Jack hung up, muttering, “Maybe that wasn’t such a good idea.”
“It was an excellent idea. You asked for a favor, and you didn’t mention a thing about owing.” Rose leaned across and gave him a big kiss on the cheek. “Taken care of,” she told Juma, who’d probably only heard bits. “He’ll be out in no time, and I’ll be right there to get you.”
“Good,” Juma replied. “This place sucks. It smells really weird, and—whoa!”
“What?”
“Your gown. The Elizabethan one. What’s it doing in the closet here?”
“It was stolen,” Rose said. “Thank you for finding it. Now, sit tight. I’m coming right away.”
Jack braced himself for another argument as Rose closed her phone and said, “I’ve got to go get her.”
“Titania must be there already. And Gino, because she wouldn’t cart the gown around by herself. It’s not safe for you.”
“It’s not safe for anybody. Miles may be there, too, and what if someone finds Juma and tries to use her for a…a mutilation scene?”
Jack grimaced. “They won’t start that kind of show until later. I’ll get her out of there, I swear. I’ll get Miles out, too, but it’s too dangerous for you.”
“I will not be left out, Jack!”
“Rose.”
Stubborn chick.
“I value you highly as a rescue partner, but—What the hell is that noise?”
It sounded like Constantine, but his singing was punctuated by hoots and howls. Jack stuffed Stevie’s gun in his belt and went through the secret room and up the stairs to the roof. Rose followed close behind.
“What’s the matter with him?” she asked. Constantine leaped around the roof garden of the Impractical Cat, singing into a mike, which explained the appalling volume. He yowled about love and revenge, whooped and threw white porcelain coffee cups, hollered and sailed saucers off into thin air.
“He’s lost it,” Jack muttered. “Too much stress, I guess. I’d better go—” No. If he left Rose here, she’d go straight to the Threshold without him.

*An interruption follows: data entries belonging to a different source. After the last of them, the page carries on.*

-- ==== pvG equals the canonical per-run form ====
lemma pvG_eq_canon (kn : Nat) (hkn : 1 ≤ kn) (t : List Int) : pvG kn t = pvCanon kn t := by
  have H : ∀ n t, t.length = n → pvG kn t = pvCanon kn t := by
    intro n
    induction n using Nat.strong_induction_on with
    | _ n ih =>
      intro t hn
      match t, hn with
      | [], _ => simp [pvG, pvCanon]
      | x :: xs, hn =>
        rw [pvCanon]
        have hsp := pvSplit_append x xs
        have hx : x :: xs = (x :: (pvSplit x xs).1) ++ (pvSplit x xs).2 := by
          simp [hsp]
        conv_lhs => rw [hx]
        rw [pvG_run kn hkn _ _ (pvSplit_chain x xs)
              (fun y t h => pvSplit_boundary x xs y t h)]
        congr 1
        exact ih (pvSplit x xs).2.length
          (by have := pvSplit_snd_length x xs; simp at hn; omega) _ rfl
  exact H t.length t rfl

-- ==== the all(...) generator check is the chain test on the window ====
lemma chainA_window (s : List Int) : ∀ (n i : Nat), i + n < s.length →
    ((List.range n).all (fun m =>
      (PySem.List.pyGet? s ((i : Int) + (m : Nat))).map (· + 1) ==
        PySem.List.pyGet? s ((i : Int) + (m : Nat) + 1)))
    = pvIsChain ((s.drop i).take (n + 1)) := by
  intro n
  induction n with
  | zero =>
    intro i hi
    rw [List.drop_eq_getElem_cons (by omega : i < s.length)]
    simp only [List.take_succ_cons, List.take_zero]
    rfl
  | succ n ihn =>
    intro i hi
    have hii : i < s.length := by omega
    have hii1 : i + 1 < s.length := by omega
    rw [List.range_succ_eq_map, List.all_cons, List.all_map]
    have hhead : ((PySem.List.pyGet? s ((i : Int) + ((0 : Nat) : Int))).map (· + 1) ==
        PySem.List.pyGet? s ((i : Int) + ((0 : Nat) : Int) + 1))
        = (s[i + 1] == s[i] + 1) := by
      rw [show (i : Int) + ((0 : Nat) : Int) = ((i : Nat) : Int) by push_cast; ring]
      rw [show ((i : Nat) : Int) + 1 = (((i + 1 : Nat)) : Int) by push_cast; ring]
      rw [PySem.List.pyGet?_natCast, PySem.List.pyGet?_natCast,
        List.getElem?_eq_getElem hii, List.getElem?_eq_getElem hii1]
      simp [eq_comm]
    rw [hhead]
    have htail : ∀ m : Nat,
        ((PySem.List.pyGet? s ((i : Int) + ((Nat.succ m : Nat) : Int))).map (· + 1) ==
          PySem.List.pyGet? s ((i : Int) + ((Nat.succ m : Nat) : Int) + 1))
        = ((PySem.List.pyGet? s (((i + 1 : Nat) : Int) + ((m : Nat) : Int))).map (· + 1) ==
          PySem.List.pyGet? s (((i + 1 : Nat) : Int) + ((m : Nat) : Int) + 1)) := by
      intro m
      rw [show (i : Int) + ((Nat.succ m : Nat) : Int) = ((i + 1 : Nat) : Int) + ((m : Nat) : Int) by
        push_cast; ring]
    simp only [Function.comp_def]
    rw [List.all_congr rfl htail, ihn (i + 1) (by omega)]
    rw [List.drop_eq_getElem_cons hii, List.take_succ_cons,
        List.drop_eq_getElem_cons hii1, List.take_succ_cons, pvIsChain]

That annoyingly persistent helicopter was returning. Constantine
stopped caterwauling, laid his mike on a table, and picked up something else: a rifle.
The helicopter ticked closer, searchlights whirling. Lazily, Constantine tested the sights. He leaned back, taking a long, calculated look at the helicopter hovering overhead. Fuck. He’d gone out of his mind.
“I have to go stop him,” Jack said.
“Oh, my God. If he shoots that helicopter, anything could happen. You could all go up in flames!” Rose’s eyes were wide and frightened in the darkness. Frightened for others, maybe even afraid for him.
Why couldn’t she just be afraid for herself? “And if you go to the Threshold,” Jack said, “you could be tortured and bled.”
“I have to go,” Rose said. “And so do you.” She flung her arms around him, clinging tight. “I love you, Jack, but it doesn’t matter that you don’t love me. Just come through this safely.
Please.”
She loved him?
She released her hold and made as if to turn away, but he took her face between his hands and kissed her hard. “Of course I love you. Just be careful, damn it. Stay away from the front part of the club, because there’s where Titania will be. Her idea of a party is a huge crowd fawning all over her. She has no reason to go anywhere near that office at the back. Get Juma out and take her to Violet’s. I’ll take care of Dufray and then go rescue Miles.”